Provided to you by       Marvin Mowatt, CPA     


Types of Business Organizations

When organizing a new business, one of the most important decisions to be made is choosing the structure of a business. Factors influencing your decision about your business organization include:

  Business Structures:

There are five common business types. The objective is to select the business type that best suits your objectives:

The Sole Proprietorship:
In General: The sole proprietorship is the easiest form of doing business because it requires no organizational filings or deeds conveying ownership of assets to a separate legal entity. A proprietorship may be operated under the name of the proprietor or use an assumed or fictitious name. 

Unlimited Personal Liability for Loss: In a sole proprietorship, the owner is personally liable for the company, thus placing his or her entire personal assets and wealth at risk. 

Management and Control: The owner (sole proprietor) has total management and control over the company. However, the price for total management and control is unlimited personal liability for the acts of the owner and/or the owner’s agents or employees.

High Taxes: In a sole proprietorship, the profits are subject to self-employment tax and regular income tax, which could be (on a combined basis) as high as 40%. 

The Corporation:
In General: A corporation is a separate and distinct legal entity. A corporation is formed at the state level by filing Articles of Incorporation and pay the requisite state fees and prepaid taxes with the appropriate state agency.

Management and Control: A corporation's management and control is usually  vested in the board of directors who are elected by the shareholders of the corporation. 

Ownership: Shareholders are the owners of a corporation.

Limited Personal Liability: Shareholders are usually not personally liable for the debts and liabilities of the corporation.  If the assets of the corporation are not enough to cover the debts, creditors cannot go after the stockholders, directors or officers of the corporation to recover any shortfall.

Piercing the Corporate Veil: If corporate formalities are not observed, shareholders may be held personally liable for corporate debts. Thus, if a thinly capitalized corporation is created, funds are commingled with employees and officers, stock is never issued, meetings are never held, or other corporate formalities required by your state of incorporation are not followed, a court or the IRS may "pierce the corporate veil" and hold the shareholders personally liable for corporate debts.

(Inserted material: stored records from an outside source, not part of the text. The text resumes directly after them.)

theorem pvFold_sort {α : Type} (l : List (Bool × Int × Option α))
    (h : ∀ t ∈ l, 0 ≤ t.2.1) : pvFoldB l (-1, none) = pvFirst (pvSortD l) := by
  induction l using List.reverseRecOn with
  | nil => rfl
  | append_singleton l t ih =>
    have hl : ∀ u ∈ l, 0 ≤ u.2.1 := fun u hu => h u (List.mem_append_left _ hu)
    have ht : 0 ≤ t.2.1 := h t (List.mem_append_right _ List.mem_cons_self)
    have hsorted : pvSortedD (pvSortD l) := by
      clear ih h hl ht
      induction l using List.reverseRecOn with
      | nil => simp [pvSortD, pvSortedD]
      | append_singleton l t ih =>
        rw [pvSortD, List.foldl_append]
        exact pvSorted_ins t _ ih
    have hmem : ∀ v ∈ pvSortD l, 0 ≤ v.2.1 := by
      intro v hv
      have : ∀ (l' : List (Bool × Int × Option α)) (v : Bool × Int × Option α), v ∈ pvSortD l' → v ∈ l' := by
        intro l'
        induction l' using List.reverseRecOn with
        | nil => intro v hv; simp [pvSortD] at hv
        | append_singleton l' t' ih' =>
          intro v hv
          rw [pvSortD, List.foldl_append] at hv
          rcases pvMem_ins t' v _ hv with rfl | hv
          · exact List.mem_append_right _ List.mem_cons_self
          · exact List.mem_append_left _ (ih' v hv)
      exact hl v (this l v hv)
    rw [pvFoldB, List.foldl_append, pvSortD, List.foldl_append]
    simp only [List.foldl]
    rw [← pvFoldB, ih hl, pvStep_first t _ hsorted ht hmem]
    rfl

theorem pvKey (b1 b2 b3 b4 b5 b6 b7 b8 b9 b10 b11 b12 b13 b14 b15 : Bool) :
    (pvFoldB [(b1, 3, some "pptgen"), (b2, 10, some "pptgen"), (b3, 12, some "pptgen"),
      (b4, 10, some "pptgen"), (b5, 12, some "pptgen"), (b6, 4, some "codegen"),
      (b7, 13, some "codegen"), (b8, 10, some "codegen"), (b9, 9, some "summarizer"),
      (b10, 7, some "summarizer"), (b11, 9, some "translator"), (b12, 11, some "translator"),
      (b13, 5, some "imagegen"), (b14, 7, some "imagegen"), (b15, 14, some "imagegen")]
      (-1, none)).2
    = pvChain [(b15, some "imagegen"), (b7, some "codegen"), (b3, some "pptgen"),
      (b5, some "pptgen"), (b12, some "translator"), (b2, some "pptgen"),
      (b4, some "pptgen"), (b8, some "codegen"), (b9, some "summarizer"),
      (b11, some "translator"), (b10, some "summarizer"), (b14, some "imagegen"),
      (b13, some "imagegen"), (b6, some "codegen"), (b1, some "pptgen")] := by
  rw [pvFold_sort _ (by intro t ht; fin_cases ht <;> norm_num), pvFirst_snd]
  rfl

theorem pvInnerA_eq (models : List (String × String)) (nm : String) :
    pvInnerA models nm = if models.any (fun m => m.1 == nm) then some nm else none := by
  induction models with
  | nil => rfl
  | cons m rest ih =>
    simp only [pvInnerA, List.any_cons, ih]
    rcases Bool.eq_false_or_eq_true (m.1 == nm) with h | h <;>
      simp only [h, Bool.false_or, Bool.true_or, if_true, if_false, Bool.false_eq_true]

Duration of a Corporation: As a separate legal entity, a corporation has indefinite life. Its existence is not affected by death or incapacity of its shareholders, officers, or directors or by transfer of its shares from one person to another.

 Tax Filing: Upon formation, every Corporation must obtain a federal tax identification number. Annually, a corporation is required to file form 1120(C corporation) or 1120S (S corporation).

C corporation:
A corporation, which did not elect to be treated as an S corporation, is treated as a C corporation. The name is derived from subchapter C or the tax code.  A C corporation is treated as a separate taxable entity for federal income tax purposes. C corporation earnings are subject to tax at the corporate level and, once distributed, at the shareholder level.

S corporation
Domestic corporations meeting certain (qualifications. one-class-of-stock and 75 shareholder limit) may elect to be a an S corporation. the name is derived from Subchapter S or the tax code. Other than the built- in gains tax and the tax on excess passive investment income, there are no taxes paid at the S corporation level. Each shareholder takes into account a proportionate share of S corporation income, gain. loss, deduction, and credit each taxable year. Foreign corporation (incorporated outside the US) cannot elect the S corporation.

The  corporate form offers certain    TAX ADVANTAGES     over other forms of business and it facilitates raising capital. The purchase of stocks is the preferred investment vehicle for investors over many other equity sales. For public companies, the stock market creates an even bigger advantage. CLICK HERE TO SEE ADVANTAGES OF CORPORATIONS


The Professional Corporation 
In General: A corporation that will be engaging in what a state might call "professional services" is formed pursuant to certain statutory provisions and the Articles of Incorporation must contain special language.

Definition of a Professional Service: "Professional Services" according to most states usually consists of the following business activities:

Annual Tax Filings: A Professional Corporation is required to file either federal form 1120 or 1120S. The corporation may also have to file state returns. 


The Partnership:
In a general partnership a multiple individuals, called general partners, manage the business and are equally liable for its debts. In a limited partnership, there must be at least one general partner who is personally liable for the obligations of the partnership. Limited partners are not directly involved in management and are liable only to the extent of their investments.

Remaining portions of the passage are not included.